■ TASK STATEMENT: How many lines in the material below contain the word "Decidable"? Write only the number.

■ EXERCISE INPUT:

- - - - -

-- pv_equiv track=rewrite | github.com/ChanHaoHao/Leetcode | 4073-lexicographically-smallest-string-after-reverse/4073-lexicographically-smallest-string-after-reverse.py | lexSmallest
-- ===== SOURCE A (Python) =====
-- def lexSmallest(s: str) -> str:
--     n = len(s)
--
--     t = s
--
--     for k in range(1,n+1):
--         # reverse the first k characters
--         new_t = s[:k][::-1] + s[k:]
--         # reverse the last k characters
--         new_p = s[:-k] + s[-k:][::-1]
--
--         # get the minimum lexicographically string
--         t = min(t, new_t, new_p)
--
--     return t
-- ===== SOURCE B (Python) =====
-- def lexSmallest(s: str) -> str:
--     # Two independent passes that build the reversed prefix/suffix incrementally
--     # instead of slicing-and-reversing from scratch for every k.
--     best = s
--     rev = ""
--     for i, c in enumerate(s):
--         rev = c + rev                # rev == s[:i+1] reversed
--         cand = rev + s[i + 1:]
--         if cand < best:
--             best = cand
--     rev = ""
--     for i in range(len(s) - 1, -1, -1):
--         rev += s[i]                  # rev == s[i:] reversed
--         cand = s[:i] + rev
--         if cand < best:
--             best = cand
--     return best
-- ===== Notes on version B (the rewrite author's own statement) =====
-- stated objective: faster
-- what changed: Instead of slicing and reversing both ends of the string anew for every k and taking min of three strings, B makes two independent passes that grow the reversed prefix (resp. reversed suffix) incrementally by one character and keep a running minimum via a single comparison.
import Mathlib
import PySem

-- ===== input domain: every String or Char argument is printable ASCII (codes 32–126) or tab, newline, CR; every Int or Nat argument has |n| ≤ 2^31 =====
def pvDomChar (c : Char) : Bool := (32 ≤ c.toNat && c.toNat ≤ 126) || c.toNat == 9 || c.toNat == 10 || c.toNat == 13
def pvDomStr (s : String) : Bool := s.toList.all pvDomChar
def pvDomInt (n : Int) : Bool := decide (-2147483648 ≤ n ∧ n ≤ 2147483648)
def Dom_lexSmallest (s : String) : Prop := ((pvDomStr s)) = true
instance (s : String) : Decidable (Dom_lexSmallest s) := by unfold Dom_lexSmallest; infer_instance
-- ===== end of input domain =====

-- B replaces A's per-k slice-and-reverse of both ends with two passes that grow the
-- reversed prefix/suffix incrementally and keep a running minimum (alternative decomposition, same result).


-- ===== PORT A =====
-- string ops are ported on s.toList; s[::-1] is ported as List.reverse
-- (exact by PySem.List.slice?_none_none_neg_one); min of three strings is min ∘ min in the lex order.
def lexSmallest (s : String) : String :=
  let cs := s.toList
  let n : Int := PySem.Str.len s
  let t := (PySem.List.pyRange 1 (n + 1)).foldl (fun t k =>
      let new_t := (PySem.List.slice cs none (some k)).reverse ++ PySem.List.slice cs (some k) none
      let new_p := PySem.List.slice cs none (some (-k)) ++ (PySem.List.slice cs (some (-k)) none).reverse
      min (min t new_t) new_p) cs
  String.ofList t

-- ===== PORT B =====
-- pass 1: fold over enumerate(s) with state (best, rev); pass 2: fold over range(n-1,-1,-1).
def lexSmallest_alt (s : String) : String :=
  let cs := s.toList
  let p := (PySem.List.enumerate cs).foldl
      (fun (st : List Char × List Char) ic =>
        let rev := ic.2 :: st.2
        let cand := rev ++ PySem.List.slice cs (some (ic.1 + 1)) none
        (if cand < st.1 then cand else st.1, rev)) (cs, [])
  let q := (PySem.List.pyRange (PySem.Str.len s - 1) (-1) (-1)).foldl
      (fun (st : List Char × List Char) i =>
        let rev := st.2 ++ [PySem.List.pyGetD cs i ' ']
        let cand := PySem.List.slice cs none (some i) ++ rev
        (if cand < st.1 then cand else st.1, rev)) (p.1, [])
  String.ofList q.1

-- ===== PRECONDITION & SPEC =====
def Spec_lexSmallest (s : String) (out : String) : Prop := out = lexSmallest_alt s
instance (s : String) (out : String) : Decidable (Spec_lexSmallest s out) := by unfold Spec_lexSmallest; infer_instance

-- ===== CLAIM (what is proved, stated in full; the proofs are below) =====
def Claim_equal_lexSmallest : Prop := ∀ (s : String), Dom_lexSmallest s → Spec_lexSmallest s (lexSmallest s)

-- ===== LEMMAS AND PROOFS =====

-- candidate strings: prefix of length k reversed / suffix from position i reversed
def prefC (cs : List Char) (k : Nat) : List Char := (cs.take k).reverse ++ cs.drop k
def sufC (cs : List Char) (i : Nat) : List Char := cs.take i ++ (cs.drop i).reverse

theorem pvIfMin (a b : List Char) : (if b < a then b else a) = min a b := by
  rcases lt_or_ge b a with h | h
  · simp [h, min_eq_right h.le]
  · simp [not_lt.mpr h, min_eq_left h]

theorem pvRangeShift (m : Nat) (a : Int) :
    PySem.List.pyRange a (a + m) = (List.range m).map (fun (j : Nat) => a + (j : Int)) := by
  induction m generalizing a with
  | zero => simp [PySem.List.pyRange]
  | succ m ih =>
      rw [show (a + ((m + 1 : Nat) : Int)) = (a + 1) + (m : Int) by push_cast; ring,
        PySem.List.pyRange_one_cons (by omega), ih (a + 1), List.range_succ_eq_map]
      simp only [List.map_cons, Nat.cast_zero, add_zero, List.map_map]
      refine congrArg _ (List.map_congr_left fun j _ => ?_)
      simp [Function.comp]; ring

theorem pvFold3 {α : Type} (f g : α → List Char) (l : List α) (init : List Char) :
    l.foldl (fun t j => min (min t (f j)) (g j)) init
      = List.foldl min init (l.flatMap fun j => [f j, g j]) := by
  induction l generalizing init with
  | nil => rfl
  | cons a l ih => simp [List.flatMap_cons, ih]

theorem pvFlatMapPairPerm {α β : Type} (f g : α → β) (l : List α) :
    (l.flatMap fun j => [f j, g j]).Perm (l.map f ++ l.map g) := by
  induction l with
  | nil => simp
  | cons a l ih =>
      simp only [List.flatMap_cons, List.map_cons, List.cons_append]
      exact ((ih.cons (g a)).cons (f a)).trans ((List.perm_middle.symm).cons (f a))

-- A's fold written as a plain running minimum over its candidate list
theorem pvAList (s : String) :
    (lexSmallest s).toList
      = List.foldl min s.toList
          ((List.range s.toList.length).flatMap fun j =>
            [prefC s.toList (j + 1), sufC s.toList (s.toList.length - (j + 1))]) := by
  unfold lexSmallest
  rw [String.toList_ofList, PySem.Str.len_eq,
    show ((s.toList.length : Int) + 1) = 1 + (s.toList.length : Int) by ring,
    pvRangeShift s.toList.length 1, List.foldl_map]
  rw [PySem.List.foldl_congr_mem _ _
    (fun t j => min (min t (prefC s.toList (j + 1))) (sufC s.toList (s.toList.length - (j + 1)))) _ ?_]
  · exact pvFold3 _ _ _ _
  · intro acc j hj
    have h1 : (1 : Int) + (j : Int) = ((j + 1 : Nat) : Int) := by push_cast; ring
    have h2 : 0 < j + 1 := by omega
    simp only [h1, PySem.List.slice_to_natCast, PySem.List.slice_from_natCast,
      PySem.List.slice_to_neg_natCast _ _ h2, PySem.List.slice_from_neg_natCast _ _ h2,
      prefC, sufC]

-- B pass 1 invariant: processing the enumerate-tail that starts at position pre.length
theorem pvLoop1 (rest pre best : List Char) :
    ((PySem.List.enumerate rest (pre.length : Int)).foldl
      (fun (st : List Char × List Char) ic =>
        let rev := ic.2 :: st.2
        let cand := rev ++ PySem.List.slice (pre ++ rest) (some (ic.1 + 1)) none
        (if cand < st.1 then cand else st.1, rev)) (best, pre.reverse))
    = (List.foldl min best
        ((List.range rest.length).map fun t => prefC (pre ++ rest) (pre.length + t + 1)),
       (pre ++ rest).reverse) := by
  induction rest generalizing pre best with
  | nil => simp [PySem.List.enumerate]
  | cons c rest ih =>
      have hassoc : pre ++ c :: rest = (pre ++ [c]) ++ rest := by simp
      have hlen : (pre ++ [c]).length = pre.length + 1 := by simp
      have hslice : PySem.List.slice (pre ++ c :: rest) (some ((pre.length : Int) + 1)) none
          = rest := by
        rw [show ((pre.length : Int) + 1) = ((pre.length + 1 : Nat) : Int) by push_cast; ring,
          PySem.List.slice_from_natCast, hassoc, List.drop_left' hlen]
      have hcand : (c :: pre.reverse) ++ rest = prefC (pre ++ c :: rest) (pre.length + 1) := by
        unfold prefC
        rw [hassoc, List.take_left' hlen, List.drop_left' hlen]
        simp
      rw [show PySem.List.enumerate (c :: rest) (pre.length : Int)
            = ((pre.length : Int), c) :: PySem.List.enumerate rest ((pre.length : Int) + 1) by
          simp [PySem.List.enumerate]]
      simp only [List.foldl_cons, hslice]
      rw [show ((pre.length : Int) + 1) = ((pre ++ [c]).length : Int) by simp,
        show (c :: pre.reverse) = (pre ++ [c]).reverse by simp]
      conv_lhs => rw [hassoc]
      rw [ih (pre ++ [c]) _, ← hassoc]
      congr 1
      simp only [List.length_cons, List.range_succ_eq_map, List.map_cons, List.map_map,
        List.foldl_cons]
      rw [show pre.length + 0 + 1 = pre.length + 1 by omega]
      rw [show (pre ++ [c]).reverse ++ rest = (c :: pre.reverse) ++ rest by simp, hcand, pvIfMin]
      congr 1
      refine List.map_congr_left fun j _ => ?_
      simp only [Function.comp]
      congr 1
      simp [hlen]
      omega

-- B pass 2 invariant: the remaining indices i-1, …, 0, with rev the reversed suffix from i
theorem pvLoop2 (cs : List Char) (i : Nat) (hi : i ≤ cs.length) (best : List Char) :
    ((((List.range i).reverse).map (fun (j : Nat) => (j : Int))).foldl
      (fun (st : List Char × List Char) k =>
        let rev := st.2 ++ [PySem.List.pyGetD cs k ' ']
        let cand := PySem.List.slice cs none (some k) ++ rev
        (if cand < st.1 then cand else st.1, rev)) (best, (cs.drop i).reverse))
    = (List.foldl min best (((List.range i).reverse).map fun j => sufC cs j), cs.reverse) := by
  induction i generalizing best with
  | zero => simp
  | succ i ih =>
      have hi' : i < cs.length := by omega
      rw [List.range_succ, List.reverse_append]
      simp only [List.reverse_cons, List.reverse_nil, List.nil_append, List.map_cons,
        List.foldl_cons, List.cons_append]
      rw [PySem.List.pyGetD_natCast, List.getD_eq_getElem _ _ hi',
        PySem.List.slice_to_natCast]
      have hdrop : (cs.drop (i + 1)).reverse ++ [cs[i]] = (cs.drop i).reverse := by
        conv_rhs => rw [List.drop_eq_getElem_cons hi']
        rw [List.reverse_cons]
      rw [hdrop, show cs.take i ++ (cs.drop i).reverse = sufC cs i by rfl, pvIfMin,
        ih (by omega)]

-- B as a plain running minimum over the prefix candidates, then the suffix candidates
theorem pvBList (s : String) :
    (lexSmallest_alt s).toList
      = List.foldl min s.toList
          ((((List.range s.toList.length).map fun t => prefC s.toList (t + 1))
            ++ ((List.range s.toList.length).reverse).map fun j => sufC s.toList j)) := by
  unfold lexSmallest_alt
  rw [String.toList_ofList, PySem.Str.len_eq]
  have h1 := pvLoop1 s.toList [] s.toList
  simp only [List.nil_append, List.length_nil, Nat.cast_zero, List.reverse_nil] at h1
  rw [h1]
  have hrange : PySem.List.pyRange ((s.toList.length : Int) - 1) (-1) (-1)
      = (((List.range s.toList.length).reverse).map (fun (j : Nat) => (j : Int))) := by
    rw [PySem.List.pyRange_neg_one_eq_reverse]
    rw [show (-1 : Int) + 1 = 0 by ring, show ((s.toList.length : Int) - 1) + 1
      = 0 + (s.toList.length : Int) by ring, pvRangeShift s.toList.length 0]
    simp [List.map_reverse]
  rw [hrange]
  have h2 := pvLoop2 s.toList s.toList.length (le_refl _)
      (List.foldl min s.toList ((List.range s.toList.length).map fun t => prefC s.toList (0 + t + 1)))
  simp only [List.drop_length, List.reverse_nil] at h2
  rw [h2]
  dsimp only
  rw [List.foldl_append]
  congr 2
  exact List.map_congr_left fun t _ => by rw [Nat.zero_add]

-- ===== VERDICT (by name: the statement is the Claim_ definition above) =====
theorem lexSmallest_spec : Claim_equal_lexSmallest := by
  intro s _
  unfold Spec_lexSmallest
  apply String.toList_inj.mp
  rw [pvAList s, pvBList s]
  set cs := s.toList with hcs
  set n := cs.length with hn
  have hperm : ((List.range n).flatMap fun j =>
        [prefC cs (j + 1), sufC cs (n - (j + 1))]).Perm
      (((List.range n).map fun t => prefC cs (t + 1))
        ++ ((List.range n).reverse).map fun j => sufC cs j) := by
    have hrev : ((List.range n).reverse).map (fun j => sufC cs j)
        = (List.range n).map (fun j => sufC cs (n - (j + 1))) := by
      conv_lhs => rw [List.range_eq_range', List.reverse_range', List.map_map]
      refine List.map_congr_left fun j hj => ?_
      simp only [Function.comp]
      congr 1
      omega
    rw [hrev]
    exact pvFlatMapPairPerm _ _ _
  exact hperm.foldl_eq cs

- - - - -

■ EXERCISE RESULT: 2